━━━ Provided records

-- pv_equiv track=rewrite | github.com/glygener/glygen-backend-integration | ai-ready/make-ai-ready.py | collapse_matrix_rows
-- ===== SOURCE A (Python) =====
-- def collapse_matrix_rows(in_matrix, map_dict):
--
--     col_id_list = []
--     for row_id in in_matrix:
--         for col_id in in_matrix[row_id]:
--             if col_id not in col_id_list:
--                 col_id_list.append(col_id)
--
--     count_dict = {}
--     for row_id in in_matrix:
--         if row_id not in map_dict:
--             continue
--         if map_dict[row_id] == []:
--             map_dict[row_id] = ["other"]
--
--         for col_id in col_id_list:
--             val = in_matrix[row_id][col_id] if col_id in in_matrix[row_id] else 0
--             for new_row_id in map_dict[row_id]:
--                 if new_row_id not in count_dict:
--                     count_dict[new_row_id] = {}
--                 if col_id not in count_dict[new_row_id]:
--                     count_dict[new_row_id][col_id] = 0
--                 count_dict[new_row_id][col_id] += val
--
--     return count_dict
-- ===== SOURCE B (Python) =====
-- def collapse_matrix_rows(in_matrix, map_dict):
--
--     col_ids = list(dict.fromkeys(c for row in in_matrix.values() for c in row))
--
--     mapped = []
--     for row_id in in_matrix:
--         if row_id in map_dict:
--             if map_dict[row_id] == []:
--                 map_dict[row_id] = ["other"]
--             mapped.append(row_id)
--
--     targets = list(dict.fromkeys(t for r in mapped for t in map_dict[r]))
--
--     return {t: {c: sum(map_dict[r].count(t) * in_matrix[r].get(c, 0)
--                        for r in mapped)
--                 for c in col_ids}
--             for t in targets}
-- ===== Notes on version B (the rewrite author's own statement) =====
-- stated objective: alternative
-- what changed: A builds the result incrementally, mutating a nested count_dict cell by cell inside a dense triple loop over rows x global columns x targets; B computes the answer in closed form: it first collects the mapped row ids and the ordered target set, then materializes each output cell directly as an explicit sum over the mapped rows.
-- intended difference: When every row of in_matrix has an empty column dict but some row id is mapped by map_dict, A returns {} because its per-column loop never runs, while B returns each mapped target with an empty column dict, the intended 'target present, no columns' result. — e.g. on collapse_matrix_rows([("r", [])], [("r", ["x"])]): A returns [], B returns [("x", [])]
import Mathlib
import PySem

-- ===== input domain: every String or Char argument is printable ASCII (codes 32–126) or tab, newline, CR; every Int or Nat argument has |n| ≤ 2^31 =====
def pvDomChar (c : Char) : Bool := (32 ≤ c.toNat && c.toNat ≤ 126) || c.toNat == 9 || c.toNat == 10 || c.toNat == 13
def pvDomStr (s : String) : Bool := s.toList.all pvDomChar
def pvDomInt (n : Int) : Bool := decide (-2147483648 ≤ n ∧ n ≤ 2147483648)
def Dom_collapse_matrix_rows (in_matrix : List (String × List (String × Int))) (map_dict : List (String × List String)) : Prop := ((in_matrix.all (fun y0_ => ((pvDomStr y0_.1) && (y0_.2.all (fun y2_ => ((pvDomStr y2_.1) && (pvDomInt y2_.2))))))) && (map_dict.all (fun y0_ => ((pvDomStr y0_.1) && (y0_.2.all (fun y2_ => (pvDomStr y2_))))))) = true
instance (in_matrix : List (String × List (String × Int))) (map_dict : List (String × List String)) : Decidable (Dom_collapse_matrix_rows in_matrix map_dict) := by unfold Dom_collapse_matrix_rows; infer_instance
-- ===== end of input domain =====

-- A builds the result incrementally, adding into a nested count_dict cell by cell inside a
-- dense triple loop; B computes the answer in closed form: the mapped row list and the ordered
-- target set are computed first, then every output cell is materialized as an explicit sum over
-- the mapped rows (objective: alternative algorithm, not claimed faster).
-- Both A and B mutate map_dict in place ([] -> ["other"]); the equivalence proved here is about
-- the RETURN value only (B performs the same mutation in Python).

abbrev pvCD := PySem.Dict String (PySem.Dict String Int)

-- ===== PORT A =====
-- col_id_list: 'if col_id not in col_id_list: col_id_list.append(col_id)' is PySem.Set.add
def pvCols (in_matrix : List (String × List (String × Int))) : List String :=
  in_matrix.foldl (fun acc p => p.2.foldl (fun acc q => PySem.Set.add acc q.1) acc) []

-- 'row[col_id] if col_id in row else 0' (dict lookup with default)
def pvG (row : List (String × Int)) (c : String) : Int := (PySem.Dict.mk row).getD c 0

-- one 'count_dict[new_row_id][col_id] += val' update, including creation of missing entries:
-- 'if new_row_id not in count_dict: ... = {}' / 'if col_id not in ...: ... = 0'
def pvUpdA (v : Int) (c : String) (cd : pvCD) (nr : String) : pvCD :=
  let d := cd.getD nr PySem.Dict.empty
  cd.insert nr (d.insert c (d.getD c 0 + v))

━━━━━━
━━━ Provided records

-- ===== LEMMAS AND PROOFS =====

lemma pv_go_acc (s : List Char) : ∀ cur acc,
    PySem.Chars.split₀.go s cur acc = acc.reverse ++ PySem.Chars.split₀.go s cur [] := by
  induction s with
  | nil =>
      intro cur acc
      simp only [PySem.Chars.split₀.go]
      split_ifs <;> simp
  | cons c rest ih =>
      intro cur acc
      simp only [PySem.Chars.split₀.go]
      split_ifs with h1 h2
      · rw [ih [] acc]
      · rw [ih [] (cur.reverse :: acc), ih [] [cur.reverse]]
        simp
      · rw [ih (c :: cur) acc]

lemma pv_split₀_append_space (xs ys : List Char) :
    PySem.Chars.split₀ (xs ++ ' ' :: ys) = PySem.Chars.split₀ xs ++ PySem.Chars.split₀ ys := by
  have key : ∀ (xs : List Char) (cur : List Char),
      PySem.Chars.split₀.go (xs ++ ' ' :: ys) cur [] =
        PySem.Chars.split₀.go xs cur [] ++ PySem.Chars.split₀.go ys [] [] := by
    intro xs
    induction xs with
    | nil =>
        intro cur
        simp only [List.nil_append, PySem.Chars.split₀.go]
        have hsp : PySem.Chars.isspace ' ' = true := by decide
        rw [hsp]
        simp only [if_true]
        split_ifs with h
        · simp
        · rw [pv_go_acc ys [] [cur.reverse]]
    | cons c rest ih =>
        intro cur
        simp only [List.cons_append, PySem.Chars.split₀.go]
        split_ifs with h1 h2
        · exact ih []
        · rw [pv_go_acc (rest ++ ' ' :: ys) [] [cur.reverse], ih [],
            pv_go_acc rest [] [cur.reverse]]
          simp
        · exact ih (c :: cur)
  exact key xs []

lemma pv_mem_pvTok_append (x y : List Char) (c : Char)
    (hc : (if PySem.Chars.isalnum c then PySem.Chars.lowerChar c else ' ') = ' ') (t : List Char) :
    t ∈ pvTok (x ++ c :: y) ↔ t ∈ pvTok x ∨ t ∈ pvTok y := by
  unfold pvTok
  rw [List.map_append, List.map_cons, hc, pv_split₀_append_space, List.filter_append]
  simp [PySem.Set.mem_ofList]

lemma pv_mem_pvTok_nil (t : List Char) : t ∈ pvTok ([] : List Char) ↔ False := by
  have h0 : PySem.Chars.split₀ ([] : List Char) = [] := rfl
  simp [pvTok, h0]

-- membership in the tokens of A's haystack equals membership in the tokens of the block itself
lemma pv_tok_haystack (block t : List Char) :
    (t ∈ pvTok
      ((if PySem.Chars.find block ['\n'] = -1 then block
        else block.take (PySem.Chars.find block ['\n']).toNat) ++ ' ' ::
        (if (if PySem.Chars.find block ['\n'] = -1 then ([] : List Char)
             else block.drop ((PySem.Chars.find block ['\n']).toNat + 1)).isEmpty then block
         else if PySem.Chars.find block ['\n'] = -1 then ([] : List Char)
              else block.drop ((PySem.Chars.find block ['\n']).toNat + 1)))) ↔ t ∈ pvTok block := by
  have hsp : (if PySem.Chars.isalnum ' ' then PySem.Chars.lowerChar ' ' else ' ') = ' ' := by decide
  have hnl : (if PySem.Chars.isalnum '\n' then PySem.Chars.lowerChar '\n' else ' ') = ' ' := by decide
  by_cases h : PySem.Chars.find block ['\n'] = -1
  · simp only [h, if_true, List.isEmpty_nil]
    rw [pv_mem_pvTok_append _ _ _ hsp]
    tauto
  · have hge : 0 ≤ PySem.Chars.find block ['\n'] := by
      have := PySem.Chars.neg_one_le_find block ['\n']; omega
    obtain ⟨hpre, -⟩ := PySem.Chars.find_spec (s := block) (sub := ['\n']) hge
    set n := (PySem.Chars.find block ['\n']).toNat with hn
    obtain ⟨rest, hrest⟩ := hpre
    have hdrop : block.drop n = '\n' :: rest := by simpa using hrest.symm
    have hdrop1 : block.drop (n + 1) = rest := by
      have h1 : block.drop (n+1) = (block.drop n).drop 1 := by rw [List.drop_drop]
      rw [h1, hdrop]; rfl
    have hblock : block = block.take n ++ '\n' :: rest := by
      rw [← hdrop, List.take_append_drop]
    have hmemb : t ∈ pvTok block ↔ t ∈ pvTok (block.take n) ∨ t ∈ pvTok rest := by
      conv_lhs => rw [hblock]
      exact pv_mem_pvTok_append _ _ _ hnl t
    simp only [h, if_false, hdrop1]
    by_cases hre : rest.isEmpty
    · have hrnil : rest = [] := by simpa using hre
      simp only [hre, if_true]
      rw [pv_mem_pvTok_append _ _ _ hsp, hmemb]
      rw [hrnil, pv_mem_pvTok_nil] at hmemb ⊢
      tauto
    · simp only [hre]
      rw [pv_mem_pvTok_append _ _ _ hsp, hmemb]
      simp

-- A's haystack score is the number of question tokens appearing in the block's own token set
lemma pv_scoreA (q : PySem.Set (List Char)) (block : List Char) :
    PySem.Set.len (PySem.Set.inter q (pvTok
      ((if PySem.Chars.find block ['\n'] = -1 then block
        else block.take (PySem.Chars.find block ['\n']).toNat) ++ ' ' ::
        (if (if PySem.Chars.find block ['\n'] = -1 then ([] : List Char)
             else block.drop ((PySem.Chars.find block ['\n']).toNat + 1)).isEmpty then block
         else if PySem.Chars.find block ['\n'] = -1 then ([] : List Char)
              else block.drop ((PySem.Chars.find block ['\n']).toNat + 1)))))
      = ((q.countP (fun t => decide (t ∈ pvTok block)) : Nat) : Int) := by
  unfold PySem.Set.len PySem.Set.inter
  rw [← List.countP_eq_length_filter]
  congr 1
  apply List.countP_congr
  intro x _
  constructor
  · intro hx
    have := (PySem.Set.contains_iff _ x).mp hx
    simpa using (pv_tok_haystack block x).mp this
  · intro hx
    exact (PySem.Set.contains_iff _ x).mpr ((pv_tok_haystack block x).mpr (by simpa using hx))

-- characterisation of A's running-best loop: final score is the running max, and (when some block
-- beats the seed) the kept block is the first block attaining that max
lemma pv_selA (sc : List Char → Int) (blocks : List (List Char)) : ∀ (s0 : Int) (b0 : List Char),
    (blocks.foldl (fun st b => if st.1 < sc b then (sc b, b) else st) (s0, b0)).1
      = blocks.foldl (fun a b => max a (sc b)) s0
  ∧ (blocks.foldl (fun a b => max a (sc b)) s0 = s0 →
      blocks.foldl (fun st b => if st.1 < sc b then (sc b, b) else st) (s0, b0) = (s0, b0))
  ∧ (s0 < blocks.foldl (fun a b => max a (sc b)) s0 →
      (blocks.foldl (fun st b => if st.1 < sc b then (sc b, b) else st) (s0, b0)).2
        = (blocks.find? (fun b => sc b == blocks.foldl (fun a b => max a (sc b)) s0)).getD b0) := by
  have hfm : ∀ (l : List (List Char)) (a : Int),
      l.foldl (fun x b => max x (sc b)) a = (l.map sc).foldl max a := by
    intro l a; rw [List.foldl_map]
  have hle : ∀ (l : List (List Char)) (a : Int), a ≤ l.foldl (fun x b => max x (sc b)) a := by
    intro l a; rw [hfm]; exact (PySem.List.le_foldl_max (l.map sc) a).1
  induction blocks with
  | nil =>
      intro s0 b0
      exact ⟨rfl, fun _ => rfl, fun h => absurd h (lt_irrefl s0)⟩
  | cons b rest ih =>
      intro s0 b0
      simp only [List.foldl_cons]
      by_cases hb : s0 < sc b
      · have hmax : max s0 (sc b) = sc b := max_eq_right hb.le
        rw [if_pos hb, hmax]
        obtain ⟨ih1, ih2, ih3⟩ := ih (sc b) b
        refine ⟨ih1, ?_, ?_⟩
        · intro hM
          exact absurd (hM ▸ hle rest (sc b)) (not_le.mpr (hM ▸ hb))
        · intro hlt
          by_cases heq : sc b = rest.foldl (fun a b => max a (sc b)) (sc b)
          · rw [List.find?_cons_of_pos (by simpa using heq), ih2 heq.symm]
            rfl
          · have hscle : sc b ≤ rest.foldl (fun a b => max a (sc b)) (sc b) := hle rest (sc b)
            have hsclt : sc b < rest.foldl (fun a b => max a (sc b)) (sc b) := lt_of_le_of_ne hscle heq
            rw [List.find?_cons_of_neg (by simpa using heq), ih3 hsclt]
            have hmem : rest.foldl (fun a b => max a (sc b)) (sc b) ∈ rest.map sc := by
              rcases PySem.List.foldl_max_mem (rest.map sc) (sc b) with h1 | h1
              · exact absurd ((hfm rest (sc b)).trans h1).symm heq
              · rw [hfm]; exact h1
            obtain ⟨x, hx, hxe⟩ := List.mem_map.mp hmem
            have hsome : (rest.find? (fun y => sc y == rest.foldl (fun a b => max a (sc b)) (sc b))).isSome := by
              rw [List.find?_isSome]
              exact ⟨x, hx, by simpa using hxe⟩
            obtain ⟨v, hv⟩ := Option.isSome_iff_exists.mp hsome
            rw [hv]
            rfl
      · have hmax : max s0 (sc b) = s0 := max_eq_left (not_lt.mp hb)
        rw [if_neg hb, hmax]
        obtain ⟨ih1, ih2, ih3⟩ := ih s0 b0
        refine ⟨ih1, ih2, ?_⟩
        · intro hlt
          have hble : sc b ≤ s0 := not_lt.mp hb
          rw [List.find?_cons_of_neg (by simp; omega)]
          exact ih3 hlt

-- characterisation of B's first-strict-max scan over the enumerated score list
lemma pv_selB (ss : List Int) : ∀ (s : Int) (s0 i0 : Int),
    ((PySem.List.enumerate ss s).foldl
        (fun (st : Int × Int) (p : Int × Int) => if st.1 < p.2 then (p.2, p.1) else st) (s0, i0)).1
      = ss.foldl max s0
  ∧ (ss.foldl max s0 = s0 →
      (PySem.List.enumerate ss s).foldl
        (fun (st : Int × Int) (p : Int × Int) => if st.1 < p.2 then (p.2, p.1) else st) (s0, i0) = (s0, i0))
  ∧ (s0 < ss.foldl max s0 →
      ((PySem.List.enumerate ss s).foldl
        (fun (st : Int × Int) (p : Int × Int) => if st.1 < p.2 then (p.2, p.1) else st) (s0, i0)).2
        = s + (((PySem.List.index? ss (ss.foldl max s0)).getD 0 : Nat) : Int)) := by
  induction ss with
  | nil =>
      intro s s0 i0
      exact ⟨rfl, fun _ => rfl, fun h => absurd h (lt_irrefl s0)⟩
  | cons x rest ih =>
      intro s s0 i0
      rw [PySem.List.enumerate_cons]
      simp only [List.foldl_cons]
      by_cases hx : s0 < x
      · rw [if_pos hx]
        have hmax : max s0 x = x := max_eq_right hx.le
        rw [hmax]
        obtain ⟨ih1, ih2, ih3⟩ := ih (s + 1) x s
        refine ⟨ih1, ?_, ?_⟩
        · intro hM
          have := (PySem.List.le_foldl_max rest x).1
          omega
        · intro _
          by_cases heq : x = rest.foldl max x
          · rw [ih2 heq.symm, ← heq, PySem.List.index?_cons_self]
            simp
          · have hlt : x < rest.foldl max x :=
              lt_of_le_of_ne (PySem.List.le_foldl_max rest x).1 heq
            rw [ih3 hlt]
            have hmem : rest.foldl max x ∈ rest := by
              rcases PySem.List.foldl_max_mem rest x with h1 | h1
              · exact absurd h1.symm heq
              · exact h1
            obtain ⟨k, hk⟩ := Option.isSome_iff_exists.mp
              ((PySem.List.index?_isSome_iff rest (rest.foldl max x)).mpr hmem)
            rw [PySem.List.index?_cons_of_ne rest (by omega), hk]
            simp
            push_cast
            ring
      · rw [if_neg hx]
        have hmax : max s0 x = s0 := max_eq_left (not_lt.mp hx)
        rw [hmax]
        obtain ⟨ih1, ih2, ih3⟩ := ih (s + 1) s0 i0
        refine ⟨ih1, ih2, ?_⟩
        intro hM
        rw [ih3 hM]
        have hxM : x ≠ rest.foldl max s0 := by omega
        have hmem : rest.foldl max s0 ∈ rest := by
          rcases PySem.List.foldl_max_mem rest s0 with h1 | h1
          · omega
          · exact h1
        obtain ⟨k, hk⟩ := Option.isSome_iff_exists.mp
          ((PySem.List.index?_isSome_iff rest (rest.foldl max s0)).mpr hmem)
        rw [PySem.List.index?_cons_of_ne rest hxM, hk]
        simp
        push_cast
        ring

━━━━━━

** Exercise **
Your answer should consist of the lines above that hold the word "over", copied exactly.

** Result for this exercise **
-- what changed: A builds the result incrementally, mutating a nested count_dict cell by cell inside a dense triple loop over rows x global columns x targets; B computes the answer in closed form: it first collects the mapped row ids and the ordered target set, then materializes each output cell directly as an explicit sum over the mapped rows.
-- target set are computed first, then every output cell is materialized as an explicit sum over
-- characterisation of B's first-strict-max scan over the enumerated score list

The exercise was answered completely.